Na tym grząskim gruncie Chorwacja z Nigerią zagrają spotkanie, które rozpocznie się najpóźniej na mundialu – o 21.00 naszego czasu. Jest to pierwszy w historii ich kontakt i szósty rywal „Vatrenich” z Afryki. Grali z Egiptem, Kamerunem, Mali, Marokiem i w ostatnim spotkaniu przed mundialem z Senegalem. Żadnego z tych meczów nie przegrali. Nigerię muszą pokonać, jeśli chcą zająć 2. miejsce w grupie. Zagrają potem z Argentyną, a na koniec z Islandią, z którą rywalizowali w dwóch ostatnich eliminacjach ME i MŚ i niezbyt im się wiodło.

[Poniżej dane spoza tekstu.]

-- pv_equiv track=rewrite | github.com/cheks123/coding-challenge-solutions | distinct_pair.py | noOfPairs
-- ===== SOURCE A (Python) =====
-- def noOfPairs(box):
--     false = 0
--     r = []
--     for i in range(len(box)):
--         for k in box[i+1:]:
--             r.append(box[i]+k)
--     for a in r:
--         odd = 0
--         for t in set(a):
--             if a.count(t) % 2 == 1:
--                 odd += 1
--             if odd > 1:
--                 false += 1
--                 break
--     return len(r) - false
-- ===== SOURCE B (Python) =====
-- def noOfPairs(box):
--     # Reduce each string once to its odd-parity character set; a pair concatenates
--     # to a palindrome-permutable string iff the symmetric difference has size <= 1.
--     sigs = []
--     for s in box:
--         sig = set()
--         for c in s:
--             if c in sig:
--                 sig.remove(c)
--             else:
--                 sig.add(c)
--         sigs.append(sig)
--     total = 0
--     for i in range(len(sigs)):
--         for t in sigs[i + 1:]:
--             if len(sigs[i] ^ t) <= 1:
--                 total += 1
--     return total
-- ===== Notes on version B (the rewrite author's own statement) =====
-- stated objective: faster
-- what changed: A concatenates every pair of strings and counts each distinct character's occurrences in the concatenation (with an early break at two odd counts); B reduces each string once to its set of odd-count characters and counts a pair as good iff the symmetric difference of the two signatures has at most one element, so no concatenations are built and no per-pair character-count scans remain.
import Mathlib
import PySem

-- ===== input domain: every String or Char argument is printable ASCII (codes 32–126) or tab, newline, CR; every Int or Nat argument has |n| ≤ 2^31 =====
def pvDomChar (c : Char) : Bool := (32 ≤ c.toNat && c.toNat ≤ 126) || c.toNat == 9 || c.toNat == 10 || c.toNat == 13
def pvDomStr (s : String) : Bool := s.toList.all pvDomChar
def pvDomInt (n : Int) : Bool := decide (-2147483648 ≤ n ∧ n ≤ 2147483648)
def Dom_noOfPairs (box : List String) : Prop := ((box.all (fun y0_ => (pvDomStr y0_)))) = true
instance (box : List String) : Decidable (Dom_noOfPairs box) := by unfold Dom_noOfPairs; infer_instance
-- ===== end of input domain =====

-- B replaces A's build-all-concatenations-then-count-character-occurrences check by per-string
-- odd-parity character sets compared pairwise via symmetric difference (objective: faster).

-- ===== PORT A =====
-- Inner 'for t in set(a)' loop with its break: returns the increment (0 or 1) this a contributes to `false`.
-- Python's a.count(t) for the 1-character t produced by iterating set(a) is the character count:
-- ported exactly as List.count over a.toList.  set(a) is iterated in first-occurrence order
-- (PySem.Set.ofList); the loop's contribution does not depend on the iteration order.
def pvOddBreak (a : List Char) : List Char → Int → Int
  | [], _ => 0
  | t :: ts, odd =>
    let odd' := if a.count t % 2 == 1 then odd + 1 else odd
    if odd' > 1 then 1 else pvOddBreak a ts odd'

def noOfPairs (box : List String) : Int :=
  let r := (PySem.List.pyRange 0 (box.length : Int) 1).foldl
    (fun r i => (PySem.List.slice box (some (i + 1)) none).foldl
      (fun r k => r ++ [PySem.List.pyGetD box i "" ++ k]) r) []
  let f := r.foldl (fun f a => f + pvOddBreak a.toList (PySem.Set.ofList a.toList) 0) 0
  (r.length : Int) - f

-- ===== PORT B =====
-- Parity signature of one string: the set of characters occurring an odd number of times.
def pvSig (s : String) : PySem.Set Char :=
  s.toList.foldl
    (fun sig c => if PySem.Set.contains sig c then PySem.Set.discard sig c else PySem.Set.add sig c)
    PySem.Set.empty

def noOfPairs_alt (box : List String) : Int :=
  let sigs := box.foldl (fun sigs s => sigs ++ [pvSig s]) []
  (PySem.List.pyRange 0 (sigs.length : Int) 1).foldl
    (fun tot i => (PySem.List.slice sigs (some (i + 1)) none).foldl
      (fun tot t =>
        if PySem.Set.len (PySem.Set.symmDiff (PySem.List.pyGetD sigs i PySem.Set.empty) t) ≤ 1
        then tot + 1 else tot) tot) 0

-- ===== PRECONDITION & SPEC =====
def Spec_noOfPairs (box : List String) (out : Int) : Prop := out = noOfPairs_alt box
instance (box : List String) (out : Int) : Decidable (Spec_noOfPairs box out) := by unfold Spec_noOfPairs; infer_instance

-- ===== CLAIM (what is proved, stated in full; the proofs are below) =====
def Claim_equal_noOfPairs : Prop := ∀ (box : List String), Dom_noOfPairs box → Spec_noOfPairs box (noOfPairs box)

-- ===== LEMMAS AND PROOFS =====

-- sum over a flatMap is the nested sum
theorem pv_sum_map_flatMap {α β : Type} (l : List α) (g : α → List β) (f : β → Int) :
    ((l.flatMap g).map f).sum = (l.map (fun a => ((g a).map f).sum)).sum := by
  induction l with
  | nil => simp
  | cons x xs ih => simp [List.flatMap_cons, ih]

theorem pv_len_sub_sum {β : Type} (f : β → Int) (l : List β) :
    (l.length : Int) - (l.map f).sum = (l.map (fun x => 1 - f x)).sum := by
  induction l with
  | nil => simp
  | cons x xs ih =>
    simp only [List.map_cons, List.sum_cons, List.length_cons]
    push_cast
    omega

theorem pv_getD_map_sig (box : List String) (k : Nat) (h : k < box.length) :
    (box.map pvSig).getD k PySem.Set.empty = pvSig (box.getD k "") := by
  simp [List.getD, List.getElem?_map, List.getElem?_eq_getElem h]

-- invariant of the parity-toggle fold
theorem pv_sig_invariant (l : List Char) (acc : PySem.Set Char) (hn : acc.Nodup) :
    (List.foldl (fun sig c => if PySem.Set.contains sig c then PySem.Set.discard sig c
        else PySem.Set.add sig c) acc l).Nodup ∧
    ∀ c, (c ∈ List.foldl (fun sig c => if PySem.Set.contains sig c then PySem.Set.discard sig c
        else PySem.Set.add sig c) acc l ↔ ((c ∈ acc) ↔ l.count c % 2 = 0)) := by
  induction l generalizing acc with
  | nil => simp [hn]
  | cons c0 l' ih =>
    simp only [List.foldl_cons]
    by_cases hc : PySem.Set.contains acc c0 = true
    · have hm : c0 ∈ acc := (PySem.Set.contains_iff acc c0).mp hc
      have hn' : (PySem.Set.discard acc c0).Nodup := PySem.Set.nodup_discard acc c0 hn
      obtain ⟨ihn, ihm⟩ := ih (PySem.Set.discard acc c0) hn'
      rw [if_pos hc]
      refine ⟨ihn, fun c => ?_⟩
      rw [ihm c, PySem.Set.mem_discard]
      simp only [List.count_cons]
      by_cases hcc : c = c0
      · subst hcc; simp only [ne_eq, not_true_eq_false, and_false, false_iff, hm, true_iff,
          BEq.rfl, if_true]
        omega
      · simp [hcc, Ne.symm hcc]
    · have hm : c0 ∉ acc := fun h => hc ((PySem.Set.contains_iff acc c0).mpr h)
      have hn' : (PySem.Set.add acc c0).Nodup := PySem.Set.nodup_add acc c0 hn
      obtain ⟨ihn, ihm⟩ := ih (PySem.Set.add acc c0) hn'
      rw [if_neg hc]
      refine ⟨ihn, fun c => ?_⟩
      rw [ihm c, PySem.Set.mem_add]
      simp only [List.count_cons]
      by_cases hcc : c = c0
      · subst hcc; simp only [or_true, true_iff, hm, false_iff, BEq.rfl, if_true]
        omega
      · simp [hcc, Ne.symm hcc]

theorem pv_sig_nodup (s : String) : (pvSig s).Nodup :=
  (pv_sig_invariant s.toList PySem.Set.empty (by simp [PySem.Set.empty])).1

theorem pv_mem_sig (s : String) (c : Char) : c ∈ pvSig s ↔ s.toList.count c % 2 = 1 := by
  have h := (pv_sig_invariant s.toList PySem.Set.empty (by simp [PySem.Set.empty])).2 c
  simp only [PySem.Set.empty, List.not_mem_nil, false_iff] at h
  rw [pvSig]
  simp only [PySem.Set.empty]
  rw [h]
  omega

-- the break loop counts whether at least two distinct characters have odd count
theorem pv_oddBreak_eq (a : List Char) (ts : List Char) :
    ∀ (odd : Int), 0 ≤ odd → odd ≤ 1 →
    pvOddBreak a ts odd =
      if 2 ≤ odd + (ts.countP (fun t => a.count t % 2 == 1) : Int) then 1 else 0 := by
  induction ts with
  | nil => intro odd h0 h1; simp [pvOddBreak]; omega
  | cons t ts' ih =>
    intro odd h0 h1
    simp only [pvOddBreak, List.countP_cons]
    by_cases hp : (a.count t % 2 == 1) = true
    · rw [if_pos hp]
      by_cases hb : odd + 1 > 1
      · rw [if_pos hb]
        push_cast [hp]
        simp only [if_true]
        split_ifs <;> omega
      · rw [if_neg hb, ih (odd + 1) (by omega) (by omega)]
        push_cast [hp]
        simp only [if_true]
        split_ifs <;> omega
    · rw [if_neg hp, if_neg (show ¬ odd > 1 by omega), ih odd h0 h1, if_neg hp]
      push_cast
      split_ifs <;> omega

theorem pv_count_eq (s t : String) :
    ((PySem.Set.ofList (s.toList ++ t.toList)).countP
        (fun c => (s.toList ++ t.toList).count c % 2 == 1) : Int)
      = PySem.Set.len (PySem.Set.symmDiff (pvSig s) (pvSig t)) := by
  have hL : ((PySem.Set.ofList (s.toList ++ t.toList)).filter
      (fun c => (s.toList ++ t.toList).count c % 2 == 1)).Nodup :=
    (PySem.Set.nodup_ofList _).filter _
  have hR : (PySem.Set.symmDiff (pvSig s) (pvSig t)).Nodup :=
    PySem.Set.nodup_symmDiff _ _ (pv_sig_nodup s) (pv_sig_nodup t)
  have hperm : ((PySem.Set.ofList (s.toList ++ t.toList)).filter
      (fun c => (s.toList ++ t.toList).count c % 2 == 1)).Perm
      (PySem.Set.symmDiff (pvSig s) (pvSig t)) := by
    rw [List.perm_ext_iff_of_nodup hL hR]
    intro c
    simp only [List.mem_filter, PySem.Set.mem_ofList, PySem.Set.mem_symmDiff, pv_mem_sig,
      List.count_append, List.mem_append, beq_iff_eq]
    rw [← List.count_pos_iff (a := c) (l := s.toList), ← List.count_pos_iff (a := c) (l := t.toList)]
    omega
  rw [List.countP_eq_length_filter, hperm.length_eq]
  simp [PySem.Set.len]

theorem pv_pointwise (s t : String) :
    1 - pvOddBreak (s ++ t).toList (PySem.Set.ofList (s ++ t).toList) 0
      = if PySem.Set.len (PySem.Set.symmDiff (pvSig s) (pvSig t)) ≤ 1 then (1 : Int) else 0 := by
  rw [String.toList_append,
    pv_oddBreak_eq _ _ 0 le_rfl (by norm_num), ]
  have h := pv_count_eq s t
  rw [zero_add]
  rw [h]
  split_ifs <;> omega

-- ===== VERDICT (by name: the statement is the Claim_ definition above) =====
theorem noOfPairs_spec : Claim_equal_noOfPairs := by
  intro box _
  show noOfPairs box = noOfPairs_alt box
  have hsigs : box.foldl (fun sigs s => sigs ++ [pvSig s]) [] = box.map pvSig := by
    rw [PySem.List.foldl_append_singleton_eq_map]; simp
  simp only [noOfPairs, noOfPairs_alt, hsigs, List.length_map]
  simp only [PySem.List.pyRange_one, List.foldl_map, sub_zero, Int.toNat_natCast, zero_add]
  -- A side: the r-building loop is a flatMap
  have hstepA : ∀ (r : List String), ∀ k ∈ List.range box.length,
      (PySem.List.slice box (some ((k : Int) + 1)) none).foldl
        (fun r k' => r ++ [PySem.List.pyGetD box (k : Int) "" ++ k']) r
      = r ++ (box.drop (k + 1)).map (fun kk => box.getD k "" ++ kk) := by
    intro r k hk
    rw [show ((k : Int) + 1) = ((k + 1 : Nat) : Int) by push_cast; ring,
      PySem.List.slice_from_natCast, PySem.List.pyGetD_natCast,
      PySem.List.foldl_append_singleton_eq_map]
  rw [PySem.List.foldl_congr_mem _ _ _ _ hstepA, PySem.List.foldl_append_eq_flatMap,
    List.nil_append, PySem.List.foldl_add, zero_add, pv_len_sub_sum, pv_sum_map_flatMap]
  simp only [List.map_map, Function.comp_def, pv_pointwise]
  -- B side: each outer step adds the inner 0/1 sum
  have hstepB : ∀ (tot : Int), ∀ k ∈ List.range box.length,
      (PySem.List.slice (box.map pvSig) (some ((k : Int) + 1)) none).foldl
        (fun tot t =>
          if PySem.Set.len (PySem.Set.symmDiff
              (PySem.List.pyGetD (box.map pvSig) (k : Int) PySem.Set.empty) t) ≤ 1
          then tot + 1 else tot) tot
      = tot + ((box.drop (k + 1)).map (fun kk =>
          if PySem.Set.len (PySem.Set.symmDiff (pvSig (box.getD k "")) (pvSig kk)) ≤ 1
          then (1 : Int) else 0)).sum := by
    intro tot k hk
    rw [show ((k : Int) + 1) = ((k + 1 : Nat) : Int) by push_cast; ring,
      PySem.List.slice_from_natCast, PySem.List.pyGetD_natCast,
      pv_getD_map_sig box k (List.mem_range.mp hk), ← List.map_drop, List.foldl_map,
      PySem.List.foldl_ite_add_one
        (p := fun kk => PySem.Set.len (PySem.Set.symmDiff (pvSig (box.getD k "")) (pvSig kk)) ≤ 1),
      ← PySem.List.sum_map_ite_one_zero]
    simp only [decide_eq_true_eq]
  rw [PySem.List.foldl_congr_mem _ _ _ _ hstepB, PySem.List.foldl_add, zero_add]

Od marcowego sukcesu z Polską Nigeria w następnych 4 meczach już nie wygrała (remis i 3 porażki). Natomiast Chorwatów 2:1 z Senegalem bardzo podniósł na duchu. Zwykle mają na szpicy tylko Mario Mandżukicia i zdobywanie goli przychodzi im z trudem. Nabrali odwagi i podały „Sportske novosti” trener Zlatko Dalić ma wystawić w meczu z Nigerią aż czterech zawodników w ataku! Zdobywca zwycięskiego trafienia z Senegalem, Ante Kramarić, ma towarzyszyć na środku Mandżukiciowi, na skrzydłach mają wypracowywać im szanse Ivan Periszić i Ante Rebić.
Mecz sędziuje Brazylijczyk Sandro Ricci. Na mundialu w 2014 roku w spotkaniu Francji z Hondurasem był pierwszym arbitrem, który uznał bramkę przy pomocy „goal-line technology”.

 

Grupa D

KALININGRAD – SOBOTA, 16.06, GODZ. 21.00

CHORWACJA – NIGERIA
sędzia – Sandro Ricci (Brazylia).

CHORWACJA (1-4-2-4)
23 Subaszić – 2 Vrsaljko, 6 Lovren, 21 Vida, 3 Strinić – 10 Modrić, 7 Rakitić – 9 Kramarić, 4 Periszić, 17 Mandżukić, 18 Rebić.

NIGERIA (1-4-2-3-1)
23 Uzoho – 12 Shehu, 5 Troost-Ekong, 4 Omeruo, 2 Idowu – 13 Ndidi, 10 Mikel – 11 Moses, 8 Etebo, 18 Iwobi – 9 Ighalo.